Lumière(s)
Il suffirait d’un rien… pour que beaucoup de choses changent.
Récital. Il suffit parfois d’un rien pour que le soupçon de l’ivresse nous gagne et nous chavire. Quelques lignes d’un poème, d’une prose. Des regards clairs et droits où se mêlent en son creuset ceux de la complicité intime. Des mots, distillant cette musique verbale du passé qui ne s’enfuit pas. Une colère, une passion, une dissemblance, une diversité puis une complémentarité absolue comme ciment de l’autre quand cet(te) autre cherche et trouve la merveilleuse délicatesse d’une fusion de couple dans l’aveuglante lumière de l’amour, premier chemin révolutionnaire en tant que nouveau monde à bâtir.
Oui, il suffit d’une grâce partagée, l’origine d’une odyssée se faisant miroir, celle qui se trouve nichée dans le secret des choses cachées depuis la fondation de la conscience humaine comme clef d’un nouvel âge d’or toujours à-venir… Vous aimez les sentiments? La beauté? Les Lettres de pourpre enfantées dans la singularité de deux êtres uniques? Croyez le bloc-noteur sur parole.
Le récital poétique et littéraire mené par Ariane Ascaride et Didier Bezace ("Il y aura la jeunesse d’aimer"), qui rendent hommage à Elsa Triolet et Louis Aragon, est comme un fragment lumineux capable de redonner goût, force et vigueur aux plus éteints d’entre nous, quand, sournoisement, dans les crépitements d’une actualité brouillonne peu soucieuse des principes, nous négligeons la cause et ses traces, la structure et les événements.

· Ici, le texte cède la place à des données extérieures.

-- pv_equiv track=rewrite | github.com/awjuliani/dream-jrpg | src/utils/utils.py | create_unique_enemy_names
-- ===== SOURCE A (Python) =====
-- from collections import Counter
--
-- def create_unique_enemy_names(enemy_names):
--     # Count the occurrences of each name
--     name_counts = Counter(enemy_names)
--
--     # Dictionary to keep track of how many of each name we've seen so far
--     seen_counts = {name: 0 for name in name_counts}
--
--     # List to store the unique names
--     unique_names = []
--
--     # Alphabet for suffixes
--     alphabet = "ABCDEFGHIJKLMNOPQRSTUVWXYZ"
--
--     for name in enemy_names:
--         seen_counts[name] += 1
--
--         # If there's only one of this name in total, use the name as is
--         if name_counts[name] == 1:
--             unique_names.append(name)
--         else:
--             # Otherwise, add a suffix
--             suffix = alphabet[
--                 seen_counts[name] - 1
--             ]  # -1 because we want A for the first duplicate
--             unique_names.append(f"{name} ({suffix})")
--     return unique_names
-- ===== SOURCE B (Python) =====
-- def create_unique_enemy_names(enemy_names):
--     alphabet = "ABCDEFGHIJKLMNOPQRSTUVWXYZ"
--
--     # Group: map each name to the list of indices where it appears.
--     groups = {}
--     for i, name in enumerate(enemy_names):
--         groups.setdefault(name, []).append(i)
--
--     # Scatter: preallocate and fill each slot from its name's group.
--     result = [None] * len(enemy_names)
--     for name, positions in groups.items():
--         if len(positions) == 1:
--             result[positions[0]] = name
--         else:
--             for k, i in enumerate(positions):
--                 result[i] = f"{name} ({alphabet[k]})"
--     return result
-- ===== Notes on version B (the rewrite author's own statement) =====
-- stated objective: alternative
-- what changed: Replaces A's Counter + running seen-count single pass with a group-then-scatter scheme: build a dict from each name to its list of indices, preallocate the result, and write the bare name or letter-suffixed name directly into each slot.
import Mathlib
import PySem

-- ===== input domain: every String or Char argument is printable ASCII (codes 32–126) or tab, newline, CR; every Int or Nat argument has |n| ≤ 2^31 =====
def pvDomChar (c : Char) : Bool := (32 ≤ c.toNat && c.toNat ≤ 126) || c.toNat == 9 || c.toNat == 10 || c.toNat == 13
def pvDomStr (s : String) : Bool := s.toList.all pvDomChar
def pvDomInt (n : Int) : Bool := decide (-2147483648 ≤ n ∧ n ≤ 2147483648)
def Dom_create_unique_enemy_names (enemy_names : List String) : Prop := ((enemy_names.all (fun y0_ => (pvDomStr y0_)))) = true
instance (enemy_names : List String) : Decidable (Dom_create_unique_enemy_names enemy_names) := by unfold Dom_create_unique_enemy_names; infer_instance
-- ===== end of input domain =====

-- B replaces A's Counter + running-seen-count single pass by a group-then-scatter scheme
-- (dict name → index list, then fill a preallocated result); alternative decomposition, same cost.


-- ===== PORT A =====
-- loop body of A's 'for name in enemy_names' (state: (seen_counts, unique_names));
-- 'seen_counts[name] += 1' is modify (name is always a key); 'name_counts[name]' is Counter lookup (getD 0);
-- alphabet[seen_counts[name] - 1] is pyGet? — none (IndexError) only when a name occurs > 26 times, excluded by Pre_, so the '.getD 'A'' default is never the value used.
def pvAStep (name_counts : PySem.Dict String Int)
    (st : PySem.Dict String Int × List String) (name : String) :
    PySem.Dict String Int × List String :=
  let seen := st.1.modify name 0 (· + 1)
  if name_counts.getD name 0 = 1 then
    (seen, st.2 ++ [name])
  else
    (seen, st.2 ++ [name ++ " (" ++
      ((PySem.Str.pyGet? "ABCDEFGHIJKLMNOPQRSTUVWXYZ" (seen.getD name 0 - 1)).getD 'A').toString ++ ")"])

def create_unique_enemy_names (enemy_names : List String) : List String :=
  let name_counts : PySem.Dict String Int := PySem.Dict.counter enemy_names
  -- seen_counts = {name: 0 for name in name_counts}
  let seen_counts : PySem.Dict String Int :=
    name_counts.keys.foldl (fun d name => d.insert name 0) PySem.Dict.empty
  (enemy_names.foldl (pvAStep name_counts) (seen_counts, [])).2

-- ===== PORT B =====
-- writes one group into the result: result[positions[0]] = name, or result[i] = f"{name} ({alphabet[k]})"
-- for (k, i) in enumerate(positions); indices are ≥ 0 by construction so .toNat is exact,
-- positions is never empty so headD's default is never used; alphabet[k]'s '.getD 'A''
-- (IndexError for a name occurring > 26 times) is excluded by Pre_ as in port A.
def pvBWriteGroup (res : List String) (item : String × List Int) : List String :=
  let name := item.1
  let positions := item.2
  if positions.length = 1 then
    res.set (positions.headD 0).toNat name
  else
    (PySem.List.enumerate positions).foldl
      (fun res q =>
        res.set q.2.toNat (name ++ " (" ++
          ((PySem.Str.pyGet? "ABCDEFGHIJKLMNOPQRSTUVWXYZ" q.1).getD 'A').toString ++ ")"))
      res

def create_unique_enemy_names_alt (enemy_names : List String) : List String :=
  -- groups.setdefault(name, []).append(i) over enumerate(enemy_names)
  let groups : PySem.Dict String (List Int) :=
    (PySem.List.enumerate enemy_names).foldl
      (fun d p => d.modify p.2 [] (· ++ [p.1])) PySem.Dict.empty
  -- result = [None] * len(enemy_names); every slot is overwritten, "" is the placeholder
  let result0 : List String := List.replicate enemy_names.length ""
  groups.items.foldl pvBWriteGroup result0

-- ===== PRECONDITION & SPEC =====
-- Pre_ excludes exactly the inputs on which Python A raises IndexError (and Python B does too):
-- some name occurring more than 26 times, so alphabet[seen-1] runs off the 26-letter alphabet.
def Pre_create_unique_enemy_names (enemy_names : List String) : Prop :=
  ∀ s ∈ enemy_names, enemy_names.count s ≤ 26
instance (enemy_names : List String) : Decidable (Pre_create_unique_enemy_names enemy_names) := by
  unfold Pre_create_unique_enemy_names; infer_instance

def pvWitness_create_unique_enemy_names : List String := ["Goblin", "Goblin", "Slime"]

def Spec_create_unique_enemy_names (enemy_names : List String) (out : List String) : Prop := out = create_unique_enemy_names_alt enemy_names
instance (enemy_names : List String) (out : List String) : Decidable (Spec_create_unique_enemy_names enemy_names out) := by unfold Spec_create_unique_enemy_names; infer_instance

Notre société sacrifie l’important à l’urgent et l’ensemble au détail, pratiquant l’oubli des antécédents. Avouons que le plus savoureux, dans cette histoire, est encore que nous n’y sommes pas pour rien. Nous (osons le «nous»), hommes de cœurs engagés et de bonne volonté, dévots lecteurs des Misérables, qui avons pris fait et cause pour les gens de peu. Notre lignée est coresponsable. Elle n’a pourtant pas à rougir. À leur manière, Elsa et Louis nous y invitent. Nous avons une sorte de créance en faveur de l’aventure collective et de nos beaux emportements. Nous ne nous en sortons jamais seuls; les hommes se sauvent ensemble ou pas du tout.